Title:
Protein Quality Control by the Unfolded Protein Response

 

Kazutoshi Mori,
Department of Biophysics, Graduate School of Science, Kyoto University, Kyoto, Japan

 

Abstract:
Proteins are linear polypeptides when synthesized according to the “central dogma” and must be folded to fulfill their functions as assigned by genetic code. Secretory and transmembrane proteins are folded in the endoplasmic reticulum (ER), which contains molecular chaperones and folding enzymes (ER chaperones) abundantly, and only correctly folded molecules are allowed to move along the secretory pathway. In 1988, Mary-Jane Gething and Joe Sambrook showed that accumulation of unfolded or misfolded proteins in the ER (ER stress) triggered transcriptional induction of ER chaperones, resulting in augmentation of folding capacity in the ER, and designated this homeostatic response the Unfolded Protein Response (UPR).
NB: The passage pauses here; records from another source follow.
theorem solveAux_spec : ∀ (n : Nat) (left right : Int) (arr temp : List Int) (t : Int),
    (right - left).toNat ≤ n → 0 ≤ left → left ≤ right →
    right < (arr.length : Int) → right < (temp.length : Int) →
    (solveAux arr temp left right t).1 = cnt t (seg arr left right) ∧
    (solveAux arr temp left right t).2.1.length = arr.length ∧
    (solveAux arr temp left right t).2.2.length = temp.length ∧
    (∀ q, 0 ≤ q → q < left ∨ right < q → pget (solveAux arr temp left right t).2.1 q = pget arr q) ∧
    (seg (solveAux arr temp left right t).2.1 left right).Perm (seg arr left right) ∧
    (seg (solveAux arr temp left right t).2.1 left right).Pairwise (· ≤ ·) := by
  intro n
  induction n with
  | zero =>
    intro left right arr temp t hn h0 hlr ha htm
    have hg : left = right := by omega
    rw [solveAux, dif_pos (by omega)]
    subst hg
    refine ⟨?_, rfl, rfl, fun q _ _ => rfl, List.Perm.refl _, ?_⟩
    · rw [seg_cons le_rfl, seg_nil (by omega)]
      simp [cnt, cntP]
    · rw [seg_cons le_rfl, seg_nil (by omega)]
      simp
  | succ n ih =>
    intro left right arr temp t hn h0 hlr ha htm
    by_cases hg : left ≥ right
    · have hg' : left = right := by omega
      rw [solveAux, dif_pos hg]
      subst hg'
      refine ⟨?_, rfl, rfl, fun q _ _ => rfl, List.Perm.refl _, ?_⟩
      · rw [seg_cons le_rfl, seg_nil (by omega)]
        simp [cnt, cntP]
      · rw [seg_cons le_rfl, seg_nil (by omega)]
        simp
    · have hlt : left < right := by omega
      obtain ⟨hm1, hm2⟩ := pymid_bounds hlt
      set mid := pymid left right with hmid
      have key : solveAux arr temp left right t =
          ((solveAux arr temp left mid t).1 +
             (solveAux (solveAux arr temp left mid t).2.1 (solveAux arr temp left mid t).2.2
               (mid + 1) right t).1 +
             (mergeAndCount
               (solveAux (solveAux arr temp left mid t).2.1 (solveAux arr temp left mid t).2.2
                 (mid + 1) right t).2.1
               (solveAux (solveAux arr temp left mid t).2.1 (solveAux arr temp left mid t).2.2
                 (mid + 1) right t).2.2 left mid right t).1,
           (mergeAndCount
               (solveAux (solveAux arr temp left mid t).2.1 (solveAux arr temp left mid t).2.2
                 (mid + 1) right t).2.1
               (solveAux (solveAux arr temp left mid t).2.1 (solveAux arr temp left mid t).2.2
                 (mid + 1) right t).2.2 left mid right t).2.1,
           (mergeAndCount
               (solveAux (solveAux arr temp left mid t).2.1 (solveAux arr temp left mid t).2.2
                 (mid + 1) right t).2.1
               (solveAux (solveAux arr temp left mid t).2.1 (solveAux arr temp left mid t).2.2
                 (mid + 1) right t).2.2 left mid right t).2.2) := by
        rw [solveAux, dif_neg hg]
      set a1 := (solveAux arr temp left mid t).2.1 with ha1
      set t1 := (solveAux arr temp left mid t).2.2 with ht1
      obtain ⟨ih1c, ih1la, ih1lt, ih1out, ih1perm, ih1sorted⟩ :=
        ih left mid arr temp t (by omega) h0 (by omega) (by omega) (by omega)
      rw [← ha1] at ih1la ih1out ih1perm ih1sorted
      rw [← ht1] at ih1lt
      obtain ⟨ih2c, ih2la, ih2lt, ih2out, ih2perm, ih2sorted⟩ :=
        ih (mid + 1) right a1 t1 t (by omega) (by omega) (by omega)
          (by rw [ih1la]; omega) (by rw [ih1lt]; omega)
      set a2 := (solveAux a1 t1 (mid + 1) right t).2.1 with ha2
      set t2 := (solveAux a1 t1 (mid + 1) right t).2.2 with ht2
      -- segments
      have hseg1 : seg a2 left mid = seg a1 left mid :=
        seg_congr (fun q hq1 hq2 => ih2out q (by omega) (by omega))
      have hseg2 : seg a1 (mid + 1) right = seg arr (mid + 1) right :=
        seg_congr (fun q hq1 hq2 => ih1out q (by omega) (by omega))
      have hLperm : (seg a2 left mid).Perm (seg arr left mid) := by
        rw [hseg1]; exact ih1perm
      have hRperm : (seg a2 (mid + 1) right).Perm (seg arr (mid + 1) right) := by
        have := ih2perm
        rwa [hseg2] at this
      have hLsorted : (seg a2 left mid).Pairwise (· ≤ ·) := by rw [hseg1]; exact ih1sorted
      have hmc := mergeAndCount_spec a2 t2 left mid right t h0 hm1 hm2
        (by rw [ih2la, ih1la]; omega) (by rw [ih2lt, ih1lt]; omega) hLsorted ih2sorted
      set M := (seg a2 left mid).merge (seg a2 (mid + 1) right) mle with hM
      have hlenM : (M.length : Int) = right + 1 - left := by
        rw [hM, List.length_merge, seg_length, seg_length]
        omega
      have hMperm : M.Perm (seg arr left right) := by
        rw [seg_split (by omega : left ≤ mid + 1) (by omega : mid ≤ right)]
        exact (List.merge_perm_append mle).trans (hLperm.append hRperm)
      have hMsorted : M.Pairwise (· ≤ ·) := by
        have := List.pairwise_merge (le := mle)
          (fun a b c hab hbc => by simp [mle] at *; omega)
          (fun a b => by simp [mle]; omega)
          (seg a2 left mid) (seg a2 (mid + 1) right)
          (by simpa [mle] using hLsorted) (by simpa [mle] using ih2sorted)
        simpa [mle] using this
      have hla2 : ((a2.length : Int)) = (arr.length : Int) := by rw [ih2la, ih1la]
      have hsegA3 : seg (setSeg a2 left M) left right = M := by
        have := seg_setSeg M a2 left h0 (by omega)
        rwa [show left + (M.length : Int) - 1 = right by omega] at this
      rw [key, hmc]
      refine ⟨?_, ?_, ?_, ?_, ?_, ?_⟩
      · -- count
        show (solveAux arr temp left mid t).1 + (solveAux a1 t1 (mid + 1) right t).1 +
            cross t (seg a2 (mid + 1) right) (seg a2 left mid) = cnt t (seg arr left right)
        rw [ih1c, ih2c, hseg2]
        rw [cross_perm_right (R' := seg arr (mid + 1) right) hRperm,
            cross_perm_left (L' := seg arr left mid) hLperm]
        rw [seg_split (by omega : left ≤ mid + 1) (by omega : mid ≤ right), cnt_append]
      · show (setSeg a2 left M).length = arr.length
        rw [length_setSeg, ih2la, ih1la]
      · show (setSeg t2 left M).length = temp.length
        rw [length_setSeg, ih2lt, ih1lt]
      · show ∀ q, 0 ≤ q → q < left ∨ right < q → pget (setSeg a2 left M) q = pget arr q
        intro q hq hout
        rw [pget_setSeg_out M a2 left q h0 hq (by omega) (by omega)]
        rw [ih2out q hq (by omega), ih1out q hq (by omega)]
      · show (seg (setSeg a2 left M) left right).Perm (seg arr left right)
        rw [hsegA3]; exact hMperm
      · show (seg (setSeg a2 left M) left right).Pairwise (· ≤ ·)
        rw [hsegA3]; exact hMsorted
-- pv_equiv track=rewrite | github.com/Ikromalieva-Sabokhat/mathematics | merge_words.py | merge_words
-- ===== SOURCE A (Python) =====
-- def merge_words(word1, word2):
--     i = -1
--     j = 1
--     k = 0
--     stop = min(len(word1), len(word2))
--     while stop >= k:
--         if word1[i:] == word2[:j]:
--             bir_xil = word1[i:]
--         i -= 1
--         j += 1
--         k += 1
--     return word1[:len(word1) - len(bir_xil)] + bir_xil + word2[len(bir_xil):]
-- ===== SOURCE B (Python) =====
-- def merge_words(word1, word2):
--     # scan shifts upward from the largest possible overlap; first success = longest overlap
--     s = max(0, len(word1) - len(word2))
--     while s < len(word1):
--         if word2.startswith(word1[s:]):
--             return word1[:s] + word2
--         s += 1
--     if word1 or word2:
--         raise ValueError("the words do not overlap")
--     return word2
-- ===== Notes on version B (the rewrite author's own statement) =====
-- stated objective: faster
-- what changed: A scans every overlap length upward with negative-index slicing and keeps the last full slice match; B scans shifts upward from the largest possible overlap and returns at the first startswith success, and raises a deliberate ValueError on the non-overlapping inputs where A dies with NameError on the unbound bir_xil.
import Mathlib
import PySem

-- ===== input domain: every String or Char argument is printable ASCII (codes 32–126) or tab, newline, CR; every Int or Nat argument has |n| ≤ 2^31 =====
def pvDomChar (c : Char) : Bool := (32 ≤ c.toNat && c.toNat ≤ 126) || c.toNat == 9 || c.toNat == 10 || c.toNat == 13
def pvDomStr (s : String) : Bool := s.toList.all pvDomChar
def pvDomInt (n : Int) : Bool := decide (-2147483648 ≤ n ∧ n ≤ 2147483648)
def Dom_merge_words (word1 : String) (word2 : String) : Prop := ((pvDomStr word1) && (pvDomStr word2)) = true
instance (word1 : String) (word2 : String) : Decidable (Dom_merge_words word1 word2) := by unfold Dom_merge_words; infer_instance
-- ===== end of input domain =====

-- B replaces A's scan over all overlap lengths (keeping the last slice match) by an upward scan of
-- shifts that returns at the first startswith success; equivalence is proved on Pre_ (where A returns).


-- ===== PORT A =====
-- the while loop; fuel = stop + 1 - k, so the `k ≤ stop` guard is exact
def mwAloop (w1 w2 : List Char) (stop : Nat) (i j k : Int) (bir : Option (List Char)) : Nat → Option (List Char)
  | 0 => bir
  | f + 1 =>
    if k ≤ (stop : Int) then
      mwAloop w1 w2 stop (i - 1) (j + 1) (k + 1)
        (if PySem.List.slice w1 (some i) none = PySem.List.slice w2 none (some j)
         then some (PySem.List.slice w1 (some i) none) else bir) f
    else bir

def merge_words (word1 : String) (word2 : String) : String :=
  let w1 := word1.toList
  let w2 := word2.toList
  let stop := min w1.length w2.length
  match mwAloop w1 w2 stop (-1) 1 0 none (stop + 1) with
  | some bir =>
      String.ofList (PySem.List.slice w1 none (some ((w1.length : Int) - (bir.length : Int)))
        ++ bir ++ PySem.List.slice w2 (some ((bir.length : Int))) none)
  | none => ""   -- Python raises NameError (bir_xil unbound) here; excluded by Pre_

-- ===== PORT B =====
-- the while loop; `word1[s:]` with 0 ≤ s is `List.drop s` (PySem.List.slice_from_natCast);
-- `some s` is the early `return word1[:s] + word2` at shift s, `none` means the loop ran out;
-- fuel = len(word1) + 1 - s is enough, the `s < len(word1)` guard is what stops the loop
def mwBloop (w1 w2 : List Char) (s : Nat) : Nat → Option Nat
  | 0 => none
  | f + 1 =>
    if s < w1.length then
      if PySem.Chars.startswith w2 (w1.drop s) then some s else mwBloop w1 w2 (s + 1) f
    else none

def merge_words_alt (word1 : String) (word2 : String) : String :=
  let w1 := word1.toList
  let w2 := word2.toList
  match mwBloop w1 w2 (w1.length - w2.length) (w1.length + 1) with
  | some s => String.ofList (w1.take s ++ w2)
  | none =>
    if w1.isEmpty && w2.isEmpty then String.ofList w2
    else ""   -- Python B raises ValueError here; excluded by Pre_

-- ===== PRECONDITION & SPEC =====
-- Pre_ holds exactly when some suffix/prefix slice comparison of A's loop succeeds (so bir_xil
-- gets bound); on every other input Python A raises NameError at the return statement, and
-- Python B raises its deliberate ValueError on exactly the same inputs.
def Pre_merge_words (word1 : String) (word2 : String) : Prop :=
  ∃ t : Nat, t ≤ min word1.toList.length word2.toList.length ∧
    word1.toList.drop (word1.toList.length - (t + 1)) = word2.toList.take (t + 1)
instance (word1 : String) (word2 : String) : Decidable (Pre_merge_words word1 word2) := by
  unfold Pre_merge_words; infer_instance
def pvWitness_merge_words : String × String := ("ab", "bc")

def Spec_merge_words (word1 : String) (word2 : String) (out : String) : Prop :=
  out = merge_words_alt word1 word2
instance (word1 : String) (word2 : String) (out : String) : Decidable (Spec_merge_words word1 word2 out) := by
  unfold Spec_merge_words; infer_instance

-- ===== CLAIM (what is proved, stated in full; the proofs are below) =====
def Claim_equal_merge_words : Prop := ∀ (word1 : String) (word2 : String), Dom_merge_words word1 word2 → Pre_merge_words word1 word2 → Spec_merge_words word1 word2 (merge_words word1 word2)

-- ===== LEMMAS AND PROOFS =====

-- the matching predicate of both loops: the length-m suffix of w1 equals the length-m prefix of w2
abbrev mwP (w1 w2 : List Char) (m : Nat) : Prop := w1.drop (w1.length - m) = w2.take m

lemma mwAloop_eq_foldl (w1 w2 : List Char) (stop : Nat) :
    ∀ (f t : Nat) (bir : Option (List Char)), t + f ≤ stop + 1 →
      mwAloop w1 w2 stop (-((t : Int) + 1)) ((t : Int) + 1) (t : Int) bir f
        = (List.range' t f).foldl
            (fun b u => if w1.drop (w1.length - (u+1)) = w2.take (u+1)
                        then some (w1.drop (w1.length - (u+1))) else b) bir := by
  intro f
  induction f with
  | zero => intro t bir h; simp [mwAloop]
  | succ f ih =>
    intro t bir h
    rw [List.range'_succ]
    have hg : ((t : Int) ≤ (stop : Int)) := by exact_mod_cast Nat.le_of_lt_succ (by omega)
    have hs1 : PySem.List.slice w1 (some (-((t : Int) + 1))) none = w1.drop (w1.length - (t+1)) := by
      have := PySem.List.slice_from_neg_natCast w1 (k := t+1) (by omega)
      simpa using this
    have hs2 : PySem.List.slice w2 none (some ((t : Int) + 1)) = w2.take (t+1) := by
      have := PySem.List.slice_to_natCast w2 (t+1)
      simpa using this
    have harg1 : -((t : Int) + 1) - 1 = -(((t+1 : Nat) : Int) + 1) := by push_cast; ring
    have harg2 : ((t : Int) + 1) + 1 = (((t+1 : Nat) : Int) + 1) := by push_cast; ring
    have harg3 : ((t : Int) + 1) = ((t+1 : Nat) : Int) := by push_cast; ring
    rw [mwAloop, if_pos hg, hs1, hs2, harg1, harg2, harg3, ih (t+1) _ (by omega)]
    simp [List.foldl_cons]

lemma mwfoldl_last (w1 w2 : List Char) :
    ∀ (k : Nat) (bir : Option (List Char)), (∃ u, u < k ∧ mwP w1 w2 (u+1)) →
      (List.range' 0 k).foldl
          (fun b u => if w1.drop (w1.length - (u+1)) = w2.take (u+1)
                      then some (w1.drop (w1.length - (u+1))) else b) bir
        = some (w1.drop (w1.length - Nat.findGreatest (mwP w1 w2) k)) := by
  intro k
  induction k with
  | zero => rintro bir ⟨u, hu, _⟩; omega
  | succ k ih =>
    rintro bir hex
    rw [List.range'_1_concat, List.foldl_append]
    simp only [List.foldl_cons, List.foldl_nil, Nat.zero_add]
    rw [Nat.findGreatest_succ]
    by_cases hP : mwP w1 w2 (k+1)
    · have hP' : w1.drop (w1.length - (k+1)) = w2.take (k+1) := hP
      rw [if_pos hP, if_pos hP']
    · have hP' : ¬ w1.drop (w1.length - (k+1)) = w2.take (k+1) := hP
      rw [if_neg hP, if_neg hP']
      apply ih
      obtain ⟨u, hu, hPu⟩ := hex
      exact ⟨u, by rcases Nat.lt_succ_iff_lt_or_eq.mp hu with h | h; exact h
                   · exact absurd (h ▸ hPu) hP, hPu⟩

lemma mwBloop_eq (w1 w2 : List Char) :
    ∀ (f s T : Nat), s ≤ T → T < w1.length → T - s < f →
      PySem.Chars.startswith w2 (w1.drop T) = true →
      (∀ u, s ≤ u → u < T → ¬ (PySem.Chars.startswith w2 (w1.drop u) = true)) →
      mwBloop w1 w2 s f = some T := by
  intro f
  induction f with
  | zero => intro s T h1 hTn h2; omega
  | succ f ih =>
    intro s T h1 hTn h2 hT hmin
    rw [mwBloop, if_pos (by omega : s < w1.length)]
    rcases Nat.eq_or_lt_of_le h1 with rfl | hlt
    · rw [if_pos hT]
    · rw [if_neg (by simpa using hmin s le_rfl hlt)]
      exact ih (s+1) T hlt hTn (by omega) hT (fun u hu1 hu2 => hmin u (by omega) hu2)

lemma mw_startswith_iff (w1 w2 : List Char) (s : Nat) :
    PySem.Chars.startswith w2 (w1.drop s) = true ↔ w1.drop s = w2.take (w1.length - s) := by
  rw [PySem.Chars.startswith_iff, List.prefix_iff_eq_take, List.length_drop]

theorem main (word1 word2 : String)
    (hpre : ∃ t : Nat, t ≤ min word1.toList.length word2.toList.length ∧
      word1.toList.drop (word1.toList.length - (t + 1)) = word2.toList.take (t + 1)) :
    merge_words word1 word2 = merge_words_alt word1 word2 := by
  obtain ⟨t, ht, hPt⟩ := hpre
  set w1 := word1.toList with hw1
  set w2 := word2.toList with hw2
  set n := w1.length with hn
  set m := w2.length with hm
  set stop := min n m with hstop
  set L := Nat.findGreatest (mwP w1 w2) (stop + 1) with hL
  have hfold := mwAloop_eq_foldl w1 w2 stop (stop + 1) 0 none (by omega)
  norm_num at hfold
  have hlast := mwfoldl_last w1 w2 (stop + 1) none ⟨t, by omega, hPt⟩
  have hA : mwAloop w1 w2 stop (-1) 1 0 none (stop + 1) = some (w1.drop (n - L)) := by
    rw [hfold, hlast]
  have hstopn : stop ≤ n := by omega
  have hstopm : stop ≤ m := by omega
  by_cases hE : mwP w1 w2 (stop + 1)
  · -- degenerate top case: forces w1 = w2
    have hE' : w1.drop (n - (stop + 1)) = w2.take (stop + 1) := hE
    have hlen := congrArg List.length hE'
    simp only [List.length_drop, List.length_take] at hlen
    have hmn : m = n := by omega
    have heq : w1 = w2 := by
      have h0 : n - (stop + 1) = 0 := by omega
      have h2 : w2.take (stop + 1) = w2 := List.take_of_length_le (by omega)
      rw [h0, List.drop_zero, h2] at hE'
      exact hE'
    have hLv : L = stop + 1 := by rw [hL, Nat.findGreatest_succ, if_pos hE]
    have hbir : w1.drop (n - L) = w1 := by
      have h0 : n - L = 0 := by omega
      rw [h0, List.drop_zero]
    rcases Nat.eq_zero_or_pos n with hn0 | hnpos
    · -- both words are empty: A returns "" and B takes its final `return word2` branch
      have h1 : word1.toList = [] := by rw [← hw1]; exact List.length_eq_zero_iff.mp (by omega)
      have h2 : word2.toList = [] := by rw [← hw2]; exact List.length_eq_zero_iff.mp (by omega)
      have hword1 : word1 = "" := by have := congrArg String.ofList h1; simpa using this
      have hword2 : word2 = "" := by have := congrArg String.ofList h2; simpa using this
      subst hword1; subst hword2
      decide
    · have hB : mwBloop w1 w2 (n - m) (n + 1) = some 0 := by
        have h0 : n - m = 0 := by omega
        rw [h0, mwBloop, if_pos (show 0 < w1.length by omega),
          if_pos (by rw [PySem.Chars.startswith_iff, List.drop_zero, heq])]
      simp only [merge_words, merge_words_alt, ← hw1, ← hw2, ← hn, ← hm, ← hstop]
      rw [hA, hB]
      have key : String.ofList (PySem.List.slice w1 none (some ((n : Int) - ((w1.drop (n - L)).length : Int)))
          ++ (w1.drop (n - L)) ++ PySem.List.slice w2 (some (((w1.drop (n - L)).length : Int))) none)
          = String.ofList (w1.take 0 ++ w2) := by
        rw [hbir]
        have e1 : ((n : Int) - ((w1.length : Int))) = ((0 : Nat) : Int) := by omega
        have e2 : ((w1.length : Int)) = ((n : Nat) : Int) := by omega
        rw [e1, e2, PySem.List.slice_to_natCast, PySem.List.slice_from_natCast]
        have e3 : w2.drop n = [] := List.drop_of_length_le (by omega)
        simp [e3, heq]
      exact key
  · -- main case: L ≤ stop
    have hLle : L ≤ stop := by
      rw [hL, Nat.findGreatest_succ, if_neg hE]; exact Nat.findGreatest_le stop
    have hfg := Nat.le_findGreatest (P := mwP w1 w2) (show t + 1 ≤ stop + 1 by omega) hPt
    have hL1 : 1 ≤ L := by omega
    have hPL : mwP w1 w2 L := Nat.findGreatest_spec (P := mwP w1 w2) (m := t + 1) (n := stop + 1) (by omega) hPt
    have hLn : L ≤ n := by omega
    have hLm : L ≤ m := by omega
    have hB : mwBloop w1 w2 (n - m) (n + 1) = some (n - L) := by
      apply mwBloop_eq w1 w2 (n + 1) (n - m) (n - L) (by omega) (by omega) (by omega)
      · rw [mw_startswith_iff, show w1.length - (n - L) = L by omega]
        exact hPL
      · intro u hu1 hu2 hQ
        rw [mw_startswith_iff] at hQ
        have hPm : mwP w1 w2 (n - u) := by
          rw [mwP, show w1.length - (n - u) = u by omega]
          exact hQ
        exact Nat.findGreatest_is_greatest (n := stop + 1) (by omega : L < n - u) (by omega : n - u ≤ stop + 1) hPm
    simp only [merge_words, merge_words_alt, ← hw1, ← hw2, ← hn, ← hm, ← hstop]
    rw [hA, hB]
    have hblen : (w1.drop (n - L)).length = L := by rw [List.length_drop]; omega
    have key : String.ofList (PySem.List.slice w1 none (some ((n : Int) - ((w1.drop (n - L)).length : Int)))
        ++ (w1.drop (n - L)) ++ PySem.List.slice w2 (some (((w1.drop (n - L)).length : Int))) none)
        = String.ofList (w1.take (n - L) ++ w2) := by
      rw [hblen]
      have e1 : ((n : Int) - (L : Int)) = (((n - L : Nat)) : Int) := by omega
      rw [e1, PySem.List.slice_to_natCast, PySem.List.slice_from_natCast]
      have hbir : w1.drop (n - L) = w2.take L := hPL
      rw [hbir, List.append_assoc, List.take_append_drop]
    exact key

-- ===== VERDICT (by name: the statement is the Claim_ definition above) =====
theorem merge_words_spec : Claim_equal_merge_words := by
  intro word1 word2 _ hpre
  unfold Spec_merge_words
  exact main word1 word2 hpre
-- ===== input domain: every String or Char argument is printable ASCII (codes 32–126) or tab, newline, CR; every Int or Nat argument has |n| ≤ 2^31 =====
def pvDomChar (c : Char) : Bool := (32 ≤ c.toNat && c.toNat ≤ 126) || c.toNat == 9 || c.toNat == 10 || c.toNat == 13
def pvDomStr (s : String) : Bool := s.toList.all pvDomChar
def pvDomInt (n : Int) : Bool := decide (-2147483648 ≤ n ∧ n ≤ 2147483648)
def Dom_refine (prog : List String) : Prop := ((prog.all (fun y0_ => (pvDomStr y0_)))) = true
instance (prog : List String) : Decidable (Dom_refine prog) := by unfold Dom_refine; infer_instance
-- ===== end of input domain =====

-- B re-decomposes A's single stateful char loop as a strip/filter/tokenize pipeline; same values, similar cost ("alternative").

-- shared character classes (A tests them by ord-ranges inline; named here once)
def pvIsUp (c : Char) : Bool := 65 ≤ c.toNat && c.toNat ≤ 90
def pvIsLow (c : Char) : Bool := (48 ≤ c.toNat && c.toNat ≤ 57) || c = '.' || c = '-'

-- ===== PORT A =====
-- one step of A's inner loop; state = (line, module, comment)
def stepA (st : List (List Char) × List Char × Bool) (c : Char) : List (List Char) × List Char × Bool :=
  let line := st.1
  let module := st.2.1
  let comment := st.2.2
  let comment1 := if c = '(' then true else comment
  let comment2 := if comment1 = true ∧ c = ')' then false else comment1
  if comment2 = false then
    if pvIsUp c then ((if module ≠ [] then line ++ [module] else line), [c], comment2)
    else if pvIsLow c then (line, module ++ [c], comment2)
    else (line, module, comment2)
  else (line, module, comment2)

def refineLineA (s : String) : List (List Char) :=
  let r := List.foldl stepA ([], [], false) s.toList
  if r.2.1.length > 1 then r.1 ++ [r.2.1] else r.1

def refine (prog : List String) : List (List String) :=
  prog.map (fun s => (refineLineA s).map (fun t => String.mk t))

-- ===== PORT B =====
-- B's _strip_comments: partition at '(' , then at ')' , loop (here: recursion on the remaining suffix)
def stripC (s : List Char) : List Char :=
  match h1 : s.dropWhile (fun c => !(c = '(' : Bool)) with
  | [] => s.takeWhile (fun c => !(c = '(' : Bool))
  | _ :: tail =>
    match h2 : tail.dropWhile (fun c => !(c = ')' : Bool)) with
    | [] => s.takeWhile (fun c => !(c = '(' : Bool))
    | _ :: tail2 => s.takeWhile (fun c => !(c = '(' : Bool)) ++ stripC tail2
termination_by s.length
decreasing_by
  have q1 := List.length_dropWhile_le (p := fun c => !(c = '(' : Bool)) (l := s)
  have q2 := List.length_dropWhile_le (p := fun c => !(c = ')' : Bool)) (l := tail)
  rw [h1] at q1
  rw [h2] at q2
  simp at q1 q2
  omega

def okC (c : Char) : Bool := pvIsUp c || pvIsLow c

-- B's while loop: one token (capital + following low run) per iteration
def tokloop (s : List Char) : List (List Char) :=
  match s with
  | [] => []
  | c :: body => (c :: body.takeWhile pvIsLow) :: tokloop (body.dropWhile pvIsLow)
termination_by s.length
decreasing_by
  have q := List.length_dropWhile_le (p := pvIsLow) (l := body)
  simp
  omega

-- B's tokenizer: leading low run (if any) is its own token, then the while loop
def tokensB (s : List Char) : List (List Char) :=
  let pre := s.takeWhile pvIsLow
  let rest := s.dropWhile pvIsLow
  (if pre ≠ [] then [pre] else []) ++ tokloop rest

-- B's final 'if toks and len(toks[-1]) == 1: toks.pop()'
def popLast1 (toks : List (List Char)) : List (List Char) :=
  match toks.getLast? with
  | some t => if t.length = 1 then toks.dropLast else toks
  | none => toks

def refineLineB (s : String) : List (List Char) :=
  popLast1 (tokensB ((stripC s.toList).filter okC))

def refine_alt (prog : List String) : List (List String) :=
  prog.map (fun s => (refineLineB s).map (fun t => String.mk t))

-- ===== PRECONDITION & SPEC =====
def Spec_refine (prog : List String) (out : List (List String)) : Prop := out = refine_alt prog
instance (prog : List String) (out : List (List String)) : Decidable (Spec_refine prog out) := by unfold Spec_refine; infer_instance

-- ===== CLAIM (what is proved, stated in full; the proofs are below) =====
def Claim_equal_refine : Prop := ∀ (prog : List String), Dom_refine prog → Spec_refine prog (refine prog)

-- ===== LEMMAS AND PROOFS =====

-- proof-only helpers ------------------------------------------------------

-- char-by-char version of comment stripping (bridge between stripC and A's flag)
mutual
def simpleStrip : List Char → List Char
  | [] => []
  | c :: r => if c = '(' then simpleSkip r else c :: simpleStrip r
def simpleSkip : List Char → List Char
  | [] => []
  | c :: r => if c = ')' then simpleStrip r else simpleSkip r
end

-- A's loop with the comment logic removed
def stepA0 (st : List (List Char) × List Char) (c : Char) : List (List Char) × List Char :=
  if pvIsUp c then ((if st.2 ≠ [] then st.1 ++ [st.2] else st.1), [c])
  else if pvIsLow c then (st.1, st.2 ++ [c]) else st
I became a post-doc in their labs in 1989 and started to analyze the mechanism of the UPR. Peter Walter and I revealed that yeast UPR consists of the IRE1-HAC1 pathway¹⁾. Randy Kaufman and David Ron identified IRE1α and IRE1β, respectively, as mammalian homologs of yeast IRE1. I and David Ron showed that XBP1 is a transcription factor downstream of mammalian IRE1. David Ron and I identified PERK and ATF6, respectively, as the second and third mammalian ER stress sensors. Interestingly, transcriptional induction of ER chaperones in response to ER stress is mediated by the IRE1 pathway in invertebrates but by the ATF6 pathway in vertebrates²⁾. I am now make an effort toward comprehensive understanding of the UPR using medaka fish, a vertebrate model, that is to understand what is physiological ER stress and why we need so many ER stress sensors³⁾.

 

References:
1) Mori, K. (2015). The unfolded protein response: the dawn of a new field. Proc. Jpn Acad. Ser. B 91, 469-480.
2) Mori, K. (2009). Signalling pathways in the unfolded protein response: development from yeast to mammals. J. Biochem. 146, 743-750.
3) Ishikawa, T. et al. (2013). ATF6alpha/beta-mediated adjustment of ER chaperone levels is essential for development of the notochord in medaka fish. Mol. Biol. Cell 24, 1387-1395.